TASK OBJECTIVE ▸ Only the lines from the one containing "lst2.count(v) == 1" through the one containing "-- ===== input" should be printed, exactly as they appear below, with both ends included.

┄┄┄┄┄┄┄┄┄┄

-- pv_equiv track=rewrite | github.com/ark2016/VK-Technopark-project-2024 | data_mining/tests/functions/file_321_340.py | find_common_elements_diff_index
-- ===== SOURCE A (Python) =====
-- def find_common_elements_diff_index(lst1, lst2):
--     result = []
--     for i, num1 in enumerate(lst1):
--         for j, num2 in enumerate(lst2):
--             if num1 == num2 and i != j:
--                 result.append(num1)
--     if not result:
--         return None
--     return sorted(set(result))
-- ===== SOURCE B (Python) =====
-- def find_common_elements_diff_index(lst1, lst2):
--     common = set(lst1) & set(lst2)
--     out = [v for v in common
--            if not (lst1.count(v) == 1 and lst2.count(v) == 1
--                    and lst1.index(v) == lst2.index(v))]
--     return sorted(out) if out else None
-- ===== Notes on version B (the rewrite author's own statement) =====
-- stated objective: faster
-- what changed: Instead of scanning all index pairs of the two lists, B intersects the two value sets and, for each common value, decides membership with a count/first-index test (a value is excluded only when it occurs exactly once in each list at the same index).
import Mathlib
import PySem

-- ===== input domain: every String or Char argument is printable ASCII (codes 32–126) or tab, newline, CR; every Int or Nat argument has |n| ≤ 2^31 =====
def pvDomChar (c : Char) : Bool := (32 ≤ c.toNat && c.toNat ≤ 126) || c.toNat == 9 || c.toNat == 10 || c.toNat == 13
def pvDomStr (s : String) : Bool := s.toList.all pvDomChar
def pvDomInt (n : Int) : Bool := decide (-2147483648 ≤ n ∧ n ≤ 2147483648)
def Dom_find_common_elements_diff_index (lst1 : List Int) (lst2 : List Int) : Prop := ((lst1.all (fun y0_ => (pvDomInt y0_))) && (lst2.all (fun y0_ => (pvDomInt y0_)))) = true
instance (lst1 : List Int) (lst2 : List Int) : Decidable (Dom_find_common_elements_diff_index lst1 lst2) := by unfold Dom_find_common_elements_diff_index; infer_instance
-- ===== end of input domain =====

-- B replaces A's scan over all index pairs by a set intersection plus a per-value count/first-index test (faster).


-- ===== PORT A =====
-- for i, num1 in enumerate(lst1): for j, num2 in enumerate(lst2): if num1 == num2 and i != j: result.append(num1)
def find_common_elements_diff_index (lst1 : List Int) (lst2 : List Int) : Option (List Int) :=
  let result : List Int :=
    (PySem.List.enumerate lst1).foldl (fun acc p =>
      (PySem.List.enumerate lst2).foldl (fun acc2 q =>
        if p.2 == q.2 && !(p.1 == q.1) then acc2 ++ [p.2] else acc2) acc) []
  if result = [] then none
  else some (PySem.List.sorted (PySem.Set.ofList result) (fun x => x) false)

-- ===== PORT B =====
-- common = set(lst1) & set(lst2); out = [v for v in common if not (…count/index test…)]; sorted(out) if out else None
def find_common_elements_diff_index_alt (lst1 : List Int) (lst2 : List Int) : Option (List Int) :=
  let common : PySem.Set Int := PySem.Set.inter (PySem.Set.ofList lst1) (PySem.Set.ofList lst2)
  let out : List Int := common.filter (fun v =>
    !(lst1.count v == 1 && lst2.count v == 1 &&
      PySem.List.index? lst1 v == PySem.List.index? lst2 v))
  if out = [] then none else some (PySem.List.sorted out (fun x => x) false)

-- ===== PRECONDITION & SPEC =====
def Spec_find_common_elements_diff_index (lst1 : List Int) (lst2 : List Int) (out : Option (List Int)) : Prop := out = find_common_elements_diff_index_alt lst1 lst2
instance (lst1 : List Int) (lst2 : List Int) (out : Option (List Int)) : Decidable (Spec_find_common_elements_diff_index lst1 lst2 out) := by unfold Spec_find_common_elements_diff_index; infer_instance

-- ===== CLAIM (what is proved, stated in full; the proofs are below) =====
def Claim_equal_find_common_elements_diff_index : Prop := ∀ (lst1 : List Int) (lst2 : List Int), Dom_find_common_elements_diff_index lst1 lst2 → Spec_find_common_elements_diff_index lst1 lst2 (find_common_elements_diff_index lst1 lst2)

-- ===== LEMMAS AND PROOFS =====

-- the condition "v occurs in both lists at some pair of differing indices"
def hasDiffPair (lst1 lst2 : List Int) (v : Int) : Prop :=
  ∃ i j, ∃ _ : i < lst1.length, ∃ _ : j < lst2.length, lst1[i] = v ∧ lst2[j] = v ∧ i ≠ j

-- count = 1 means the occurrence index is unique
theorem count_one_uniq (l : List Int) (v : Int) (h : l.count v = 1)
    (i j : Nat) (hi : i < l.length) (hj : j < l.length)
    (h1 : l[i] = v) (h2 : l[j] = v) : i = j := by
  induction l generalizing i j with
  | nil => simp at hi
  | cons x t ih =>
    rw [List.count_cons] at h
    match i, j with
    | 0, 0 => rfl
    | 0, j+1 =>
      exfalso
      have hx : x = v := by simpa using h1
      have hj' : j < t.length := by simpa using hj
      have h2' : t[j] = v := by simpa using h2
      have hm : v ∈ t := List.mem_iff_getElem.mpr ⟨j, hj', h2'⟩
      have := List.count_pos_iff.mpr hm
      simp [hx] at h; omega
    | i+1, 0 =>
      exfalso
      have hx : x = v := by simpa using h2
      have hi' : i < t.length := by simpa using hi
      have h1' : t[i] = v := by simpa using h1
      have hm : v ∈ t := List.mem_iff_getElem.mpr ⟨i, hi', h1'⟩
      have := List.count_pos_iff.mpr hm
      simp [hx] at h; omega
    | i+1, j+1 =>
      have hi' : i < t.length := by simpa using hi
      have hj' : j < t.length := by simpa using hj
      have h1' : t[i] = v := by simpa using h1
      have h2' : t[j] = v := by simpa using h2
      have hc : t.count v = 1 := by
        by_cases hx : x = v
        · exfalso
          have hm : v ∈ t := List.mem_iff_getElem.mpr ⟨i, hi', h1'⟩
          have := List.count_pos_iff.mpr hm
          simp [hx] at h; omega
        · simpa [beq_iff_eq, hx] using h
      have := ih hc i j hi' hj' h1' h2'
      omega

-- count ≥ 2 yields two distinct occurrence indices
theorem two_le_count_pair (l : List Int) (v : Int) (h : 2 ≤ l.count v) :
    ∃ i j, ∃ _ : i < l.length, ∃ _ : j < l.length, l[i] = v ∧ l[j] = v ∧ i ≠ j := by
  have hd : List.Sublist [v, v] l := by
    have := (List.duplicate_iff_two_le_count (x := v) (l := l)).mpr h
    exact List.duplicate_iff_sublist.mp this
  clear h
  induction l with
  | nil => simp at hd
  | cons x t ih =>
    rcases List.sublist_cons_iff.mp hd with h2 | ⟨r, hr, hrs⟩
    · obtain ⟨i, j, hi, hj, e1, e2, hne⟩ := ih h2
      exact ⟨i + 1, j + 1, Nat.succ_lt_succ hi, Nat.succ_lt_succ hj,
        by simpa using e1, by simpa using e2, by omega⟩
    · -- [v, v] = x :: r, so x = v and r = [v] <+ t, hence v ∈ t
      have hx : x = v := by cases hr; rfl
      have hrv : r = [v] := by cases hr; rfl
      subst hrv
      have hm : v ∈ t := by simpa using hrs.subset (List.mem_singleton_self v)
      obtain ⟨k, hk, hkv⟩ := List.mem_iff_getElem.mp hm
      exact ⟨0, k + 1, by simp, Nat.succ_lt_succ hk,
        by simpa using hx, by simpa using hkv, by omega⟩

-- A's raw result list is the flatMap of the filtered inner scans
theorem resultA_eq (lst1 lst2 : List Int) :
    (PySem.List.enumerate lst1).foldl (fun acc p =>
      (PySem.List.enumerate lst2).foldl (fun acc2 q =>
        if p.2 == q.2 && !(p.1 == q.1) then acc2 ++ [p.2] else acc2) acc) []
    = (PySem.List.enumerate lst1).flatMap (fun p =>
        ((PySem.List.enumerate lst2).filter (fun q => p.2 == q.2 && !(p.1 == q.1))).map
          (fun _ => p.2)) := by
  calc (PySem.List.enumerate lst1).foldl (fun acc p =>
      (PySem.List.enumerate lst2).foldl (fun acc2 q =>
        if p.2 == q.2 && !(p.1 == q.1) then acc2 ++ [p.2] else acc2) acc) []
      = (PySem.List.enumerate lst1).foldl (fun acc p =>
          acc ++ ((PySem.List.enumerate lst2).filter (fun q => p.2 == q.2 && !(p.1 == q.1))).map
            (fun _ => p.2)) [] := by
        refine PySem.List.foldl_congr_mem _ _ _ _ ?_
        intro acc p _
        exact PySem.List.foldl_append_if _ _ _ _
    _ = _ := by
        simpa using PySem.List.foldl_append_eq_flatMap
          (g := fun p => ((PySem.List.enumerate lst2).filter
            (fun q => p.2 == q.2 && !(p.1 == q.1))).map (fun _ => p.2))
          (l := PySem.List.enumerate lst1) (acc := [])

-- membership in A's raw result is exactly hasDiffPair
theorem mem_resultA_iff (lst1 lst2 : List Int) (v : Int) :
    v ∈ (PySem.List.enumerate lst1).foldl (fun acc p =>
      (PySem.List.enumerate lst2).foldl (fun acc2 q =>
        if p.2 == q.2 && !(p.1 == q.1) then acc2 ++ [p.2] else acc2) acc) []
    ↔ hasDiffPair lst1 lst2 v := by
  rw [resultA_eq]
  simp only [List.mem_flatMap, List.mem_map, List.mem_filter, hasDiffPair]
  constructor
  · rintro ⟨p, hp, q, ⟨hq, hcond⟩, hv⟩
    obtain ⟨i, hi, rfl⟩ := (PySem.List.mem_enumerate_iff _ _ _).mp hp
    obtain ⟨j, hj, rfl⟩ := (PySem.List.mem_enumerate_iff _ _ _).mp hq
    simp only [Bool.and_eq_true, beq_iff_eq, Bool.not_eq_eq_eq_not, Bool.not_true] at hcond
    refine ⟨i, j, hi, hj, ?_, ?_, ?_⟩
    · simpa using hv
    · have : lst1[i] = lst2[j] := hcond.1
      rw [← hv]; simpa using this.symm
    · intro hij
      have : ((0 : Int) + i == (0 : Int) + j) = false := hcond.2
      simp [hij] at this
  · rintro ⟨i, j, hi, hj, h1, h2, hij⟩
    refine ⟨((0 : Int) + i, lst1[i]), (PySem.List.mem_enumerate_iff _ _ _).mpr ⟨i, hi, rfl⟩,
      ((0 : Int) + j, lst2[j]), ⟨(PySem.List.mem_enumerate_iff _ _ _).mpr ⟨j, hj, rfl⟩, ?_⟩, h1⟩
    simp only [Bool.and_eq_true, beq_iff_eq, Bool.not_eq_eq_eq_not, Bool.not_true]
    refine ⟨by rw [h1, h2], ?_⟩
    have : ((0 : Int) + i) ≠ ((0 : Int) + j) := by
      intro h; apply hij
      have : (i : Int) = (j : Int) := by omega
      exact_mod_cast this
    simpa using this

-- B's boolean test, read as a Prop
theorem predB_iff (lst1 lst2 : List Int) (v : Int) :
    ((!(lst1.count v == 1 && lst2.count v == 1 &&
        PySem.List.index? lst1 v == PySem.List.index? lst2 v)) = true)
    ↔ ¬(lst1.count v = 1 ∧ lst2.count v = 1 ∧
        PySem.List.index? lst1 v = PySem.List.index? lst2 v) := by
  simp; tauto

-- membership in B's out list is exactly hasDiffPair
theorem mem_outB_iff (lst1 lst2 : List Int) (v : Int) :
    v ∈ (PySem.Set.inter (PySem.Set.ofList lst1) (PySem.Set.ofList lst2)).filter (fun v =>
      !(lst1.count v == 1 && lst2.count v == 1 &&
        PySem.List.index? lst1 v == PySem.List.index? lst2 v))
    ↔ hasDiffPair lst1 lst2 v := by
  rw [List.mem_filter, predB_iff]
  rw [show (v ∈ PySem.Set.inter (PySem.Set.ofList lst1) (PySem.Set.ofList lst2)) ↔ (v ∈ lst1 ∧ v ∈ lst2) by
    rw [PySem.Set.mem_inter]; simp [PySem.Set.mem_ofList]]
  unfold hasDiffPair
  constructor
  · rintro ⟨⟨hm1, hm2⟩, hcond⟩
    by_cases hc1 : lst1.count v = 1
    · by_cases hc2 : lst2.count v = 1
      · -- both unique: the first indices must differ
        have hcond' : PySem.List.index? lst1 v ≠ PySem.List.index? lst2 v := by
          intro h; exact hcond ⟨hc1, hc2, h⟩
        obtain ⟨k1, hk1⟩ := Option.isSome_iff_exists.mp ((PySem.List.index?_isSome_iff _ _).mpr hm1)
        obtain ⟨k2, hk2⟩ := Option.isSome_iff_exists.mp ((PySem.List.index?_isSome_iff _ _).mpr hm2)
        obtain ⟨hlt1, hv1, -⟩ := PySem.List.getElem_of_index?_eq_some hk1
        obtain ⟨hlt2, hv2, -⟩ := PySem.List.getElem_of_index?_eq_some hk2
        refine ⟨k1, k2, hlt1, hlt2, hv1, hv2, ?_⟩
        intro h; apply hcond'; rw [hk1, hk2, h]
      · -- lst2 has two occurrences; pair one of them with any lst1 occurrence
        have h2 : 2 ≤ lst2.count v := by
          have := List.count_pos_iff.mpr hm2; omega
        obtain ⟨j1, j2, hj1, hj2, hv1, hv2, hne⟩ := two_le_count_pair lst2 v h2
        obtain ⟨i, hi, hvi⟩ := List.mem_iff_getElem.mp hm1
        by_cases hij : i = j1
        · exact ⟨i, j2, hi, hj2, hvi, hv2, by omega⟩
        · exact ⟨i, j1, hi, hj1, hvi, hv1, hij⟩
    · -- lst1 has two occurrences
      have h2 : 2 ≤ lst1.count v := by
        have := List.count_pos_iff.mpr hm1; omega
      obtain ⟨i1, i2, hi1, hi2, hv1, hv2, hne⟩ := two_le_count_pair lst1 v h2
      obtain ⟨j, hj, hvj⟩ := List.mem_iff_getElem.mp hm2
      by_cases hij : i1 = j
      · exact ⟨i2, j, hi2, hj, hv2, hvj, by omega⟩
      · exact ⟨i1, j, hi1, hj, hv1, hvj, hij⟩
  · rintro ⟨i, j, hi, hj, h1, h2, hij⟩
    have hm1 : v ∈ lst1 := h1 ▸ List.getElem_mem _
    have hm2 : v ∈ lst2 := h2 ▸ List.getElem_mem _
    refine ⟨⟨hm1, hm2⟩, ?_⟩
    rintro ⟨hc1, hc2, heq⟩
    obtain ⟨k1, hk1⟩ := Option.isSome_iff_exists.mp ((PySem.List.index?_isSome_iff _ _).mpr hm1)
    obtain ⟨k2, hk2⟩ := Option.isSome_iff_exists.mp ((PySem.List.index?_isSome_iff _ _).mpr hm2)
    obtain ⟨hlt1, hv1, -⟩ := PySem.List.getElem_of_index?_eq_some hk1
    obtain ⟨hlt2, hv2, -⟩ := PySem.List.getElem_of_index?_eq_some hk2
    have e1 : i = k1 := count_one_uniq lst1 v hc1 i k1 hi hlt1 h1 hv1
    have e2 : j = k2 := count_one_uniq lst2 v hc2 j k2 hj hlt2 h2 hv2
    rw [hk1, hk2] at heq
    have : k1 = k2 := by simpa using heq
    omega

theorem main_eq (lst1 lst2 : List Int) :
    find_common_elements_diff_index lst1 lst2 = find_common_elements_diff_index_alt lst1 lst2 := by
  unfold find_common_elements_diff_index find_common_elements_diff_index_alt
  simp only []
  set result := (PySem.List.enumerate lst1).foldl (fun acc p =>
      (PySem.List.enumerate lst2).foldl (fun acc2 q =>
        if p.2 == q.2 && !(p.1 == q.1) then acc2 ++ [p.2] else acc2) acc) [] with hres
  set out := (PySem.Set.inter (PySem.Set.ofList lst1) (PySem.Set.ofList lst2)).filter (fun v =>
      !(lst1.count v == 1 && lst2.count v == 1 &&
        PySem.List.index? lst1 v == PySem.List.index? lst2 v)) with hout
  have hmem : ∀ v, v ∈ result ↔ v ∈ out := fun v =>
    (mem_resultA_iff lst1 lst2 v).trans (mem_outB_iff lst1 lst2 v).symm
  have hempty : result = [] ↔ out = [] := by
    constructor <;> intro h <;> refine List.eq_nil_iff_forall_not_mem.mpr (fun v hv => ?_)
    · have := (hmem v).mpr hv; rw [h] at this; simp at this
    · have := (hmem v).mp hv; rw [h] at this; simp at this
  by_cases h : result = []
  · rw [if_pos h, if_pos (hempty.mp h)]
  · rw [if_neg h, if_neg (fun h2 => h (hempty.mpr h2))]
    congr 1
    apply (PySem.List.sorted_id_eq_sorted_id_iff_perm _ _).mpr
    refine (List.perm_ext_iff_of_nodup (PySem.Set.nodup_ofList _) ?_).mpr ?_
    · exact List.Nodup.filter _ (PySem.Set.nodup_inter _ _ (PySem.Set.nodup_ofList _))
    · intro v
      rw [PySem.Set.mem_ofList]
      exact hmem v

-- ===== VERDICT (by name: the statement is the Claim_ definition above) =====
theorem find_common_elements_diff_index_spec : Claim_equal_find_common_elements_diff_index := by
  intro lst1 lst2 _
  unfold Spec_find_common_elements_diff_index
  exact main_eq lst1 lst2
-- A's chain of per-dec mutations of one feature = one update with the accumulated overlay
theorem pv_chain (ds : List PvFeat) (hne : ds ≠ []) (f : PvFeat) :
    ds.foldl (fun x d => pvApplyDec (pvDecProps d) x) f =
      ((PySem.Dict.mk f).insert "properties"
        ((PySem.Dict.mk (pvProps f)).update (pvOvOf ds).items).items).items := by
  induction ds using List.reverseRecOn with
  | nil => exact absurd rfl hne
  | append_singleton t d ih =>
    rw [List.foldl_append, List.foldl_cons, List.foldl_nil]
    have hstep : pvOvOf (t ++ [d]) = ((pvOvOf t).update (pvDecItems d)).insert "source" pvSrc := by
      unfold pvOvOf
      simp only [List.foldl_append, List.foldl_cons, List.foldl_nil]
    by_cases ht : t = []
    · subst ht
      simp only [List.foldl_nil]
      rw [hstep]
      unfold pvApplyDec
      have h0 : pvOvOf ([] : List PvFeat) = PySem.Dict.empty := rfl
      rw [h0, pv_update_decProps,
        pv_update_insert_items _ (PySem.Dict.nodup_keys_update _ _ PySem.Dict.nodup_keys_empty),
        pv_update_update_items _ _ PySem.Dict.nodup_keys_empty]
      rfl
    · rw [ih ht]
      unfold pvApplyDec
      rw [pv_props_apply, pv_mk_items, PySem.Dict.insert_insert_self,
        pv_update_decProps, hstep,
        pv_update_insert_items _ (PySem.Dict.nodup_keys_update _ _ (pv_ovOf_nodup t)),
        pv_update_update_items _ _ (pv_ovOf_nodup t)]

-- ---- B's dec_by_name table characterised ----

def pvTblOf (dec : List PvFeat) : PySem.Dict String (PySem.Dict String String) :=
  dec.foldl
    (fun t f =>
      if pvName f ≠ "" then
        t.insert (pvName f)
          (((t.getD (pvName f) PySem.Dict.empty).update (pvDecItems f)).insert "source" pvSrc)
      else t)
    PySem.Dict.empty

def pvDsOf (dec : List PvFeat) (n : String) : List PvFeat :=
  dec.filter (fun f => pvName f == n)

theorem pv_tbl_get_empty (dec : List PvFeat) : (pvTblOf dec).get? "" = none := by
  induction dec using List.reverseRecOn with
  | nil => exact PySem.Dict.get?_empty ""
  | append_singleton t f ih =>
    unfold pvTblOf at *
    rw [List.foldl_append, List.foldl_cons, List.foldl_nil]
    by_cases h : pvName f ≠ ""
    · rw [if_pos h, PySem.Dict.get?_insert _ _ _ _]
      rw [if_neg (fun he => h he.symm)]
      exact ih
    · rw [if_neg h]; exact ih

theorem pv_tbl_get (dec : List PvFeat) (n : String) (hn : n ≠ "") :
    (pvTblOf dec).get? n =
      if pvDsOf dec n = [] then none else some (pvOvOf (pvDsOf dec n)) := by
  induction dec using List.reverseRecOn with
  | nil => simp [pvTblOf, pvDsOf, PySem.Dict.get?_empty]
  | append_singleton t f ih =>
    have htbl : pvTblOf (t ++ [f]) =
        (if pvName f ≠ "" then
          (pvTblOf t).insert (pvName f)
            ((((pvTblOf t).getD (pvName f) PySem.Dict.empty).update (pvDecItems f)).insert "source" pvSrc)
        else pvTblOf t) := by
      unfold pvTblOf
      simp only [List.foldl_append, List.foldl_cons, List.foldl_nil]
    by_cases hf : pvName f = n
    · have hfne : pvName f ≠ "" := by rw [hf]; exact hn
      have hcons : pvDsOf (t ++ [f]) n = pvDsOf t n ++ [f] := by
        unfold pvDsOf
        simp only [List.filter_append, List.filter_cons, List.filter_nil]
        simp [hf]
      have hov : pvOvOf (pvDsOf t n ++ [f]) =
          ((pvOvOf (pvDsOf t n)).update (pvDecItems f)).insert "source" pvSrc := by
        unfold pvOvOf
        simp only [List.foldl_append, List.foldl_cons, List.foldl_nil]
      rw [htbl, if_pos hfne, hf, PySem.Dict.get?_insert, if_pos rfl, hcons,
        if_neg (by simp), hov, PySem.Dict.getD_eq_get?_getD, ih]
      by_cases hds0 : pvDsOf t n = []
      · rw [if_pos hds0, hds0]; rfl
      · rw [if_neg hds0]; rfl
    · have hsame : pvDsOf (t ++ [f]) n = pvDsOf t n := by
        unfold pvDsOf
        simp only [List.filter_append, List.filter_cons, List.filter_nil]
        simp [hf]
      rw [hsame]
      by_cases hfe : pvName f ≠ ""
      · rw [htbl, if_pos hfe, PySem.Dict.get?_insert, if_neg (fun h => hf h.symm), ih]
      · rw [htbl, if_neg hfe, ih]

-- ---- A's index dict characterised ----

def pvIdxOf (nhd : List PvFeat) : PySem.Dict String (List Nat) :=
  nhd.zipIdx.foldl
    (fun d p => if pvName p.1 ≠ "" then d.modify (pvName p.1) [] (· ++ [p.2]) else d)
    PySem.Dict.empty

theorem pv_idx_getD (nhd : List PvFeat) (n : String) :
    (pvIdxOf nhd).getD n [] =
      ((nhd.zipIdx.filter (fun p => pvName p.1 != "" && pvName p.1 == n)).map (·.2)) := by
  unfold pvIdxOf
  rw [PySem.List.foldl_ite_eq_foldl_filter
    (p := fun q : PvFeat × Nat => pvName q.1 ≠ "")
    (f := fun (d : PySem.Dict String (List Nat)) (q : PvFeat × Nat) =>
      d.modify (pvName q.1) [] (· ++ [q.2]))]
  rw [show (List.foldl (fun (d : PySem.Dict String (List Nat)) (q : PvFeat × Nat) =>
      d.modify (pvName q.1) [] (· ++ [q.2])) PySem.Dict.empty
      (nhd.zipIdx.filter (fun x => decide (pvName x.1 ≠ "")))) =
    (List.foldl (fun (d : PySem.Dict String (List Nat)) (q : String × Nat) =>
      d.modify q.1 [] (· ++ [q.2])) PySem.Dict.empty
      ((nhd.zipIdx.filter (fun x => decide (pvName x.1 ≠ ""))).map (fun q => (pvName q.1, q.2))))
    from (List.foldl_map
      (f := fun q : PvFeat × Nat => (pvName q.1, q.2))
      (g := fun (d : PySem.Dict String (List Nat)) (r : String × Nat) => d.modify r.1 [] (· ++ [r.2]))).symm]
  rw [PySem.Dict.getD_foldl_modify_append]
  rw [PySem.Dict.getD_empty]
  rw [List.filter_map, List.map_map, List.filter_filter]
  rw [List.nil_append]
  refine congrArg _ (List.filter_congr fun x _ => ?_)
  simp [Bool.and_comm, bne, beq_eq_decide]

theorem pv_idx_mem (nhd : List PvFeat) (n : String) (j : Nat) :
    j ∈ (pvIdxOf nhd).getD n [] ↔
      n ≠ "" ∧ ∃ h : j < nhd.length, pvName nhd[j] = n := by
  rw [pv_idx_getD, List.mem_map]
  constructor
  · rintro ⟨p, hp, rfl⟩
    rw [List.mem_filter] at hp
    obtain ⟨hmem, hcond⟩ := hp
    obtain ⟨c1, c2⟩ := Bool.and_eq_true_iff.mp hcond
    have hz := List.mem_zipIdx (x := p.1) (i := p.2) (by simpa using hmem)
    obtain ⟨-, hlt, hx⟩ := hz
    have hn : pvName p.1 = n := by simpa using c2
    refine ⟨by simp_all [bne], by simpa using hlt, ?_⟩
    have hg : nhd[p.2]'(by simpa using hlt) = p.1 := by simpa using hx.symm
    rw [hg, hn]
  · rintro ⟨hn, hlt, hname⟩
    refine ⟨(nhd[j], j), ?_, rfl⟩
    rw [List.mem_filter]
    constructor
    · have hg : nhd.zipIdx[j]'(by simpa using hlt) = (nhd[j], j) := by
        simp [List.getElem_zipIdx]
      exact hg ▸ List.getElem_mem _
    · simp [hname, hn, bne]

┄┄┄┄┄┄┄┄┄┄

RESPONSE TO THIS EXERCISE ▸
--            if not (lst1.count(v) == 1 and lst2.count(v) == 1
--                    and lst1.index(v) == lst2.index(v))]
--     return sorted(out) if out else None
-- ===== Notes on version B (the rewrite author's own statement) =====
-- stated objective: faster
-- what changed: Instead of scanning all index pairs of the two lists, B intersects the two value sets and, for each common value, decides membership with a count/first-index test (a value is excluded only when it occurs exactly once in each list at the same index).
import Mathlib
import PySem

-- ===== input domain: every String or Char argument is printable ASCII (codes 32–126) or tab, newline, CR; every Int or Nat argument has |n| ≤ 2^31 =====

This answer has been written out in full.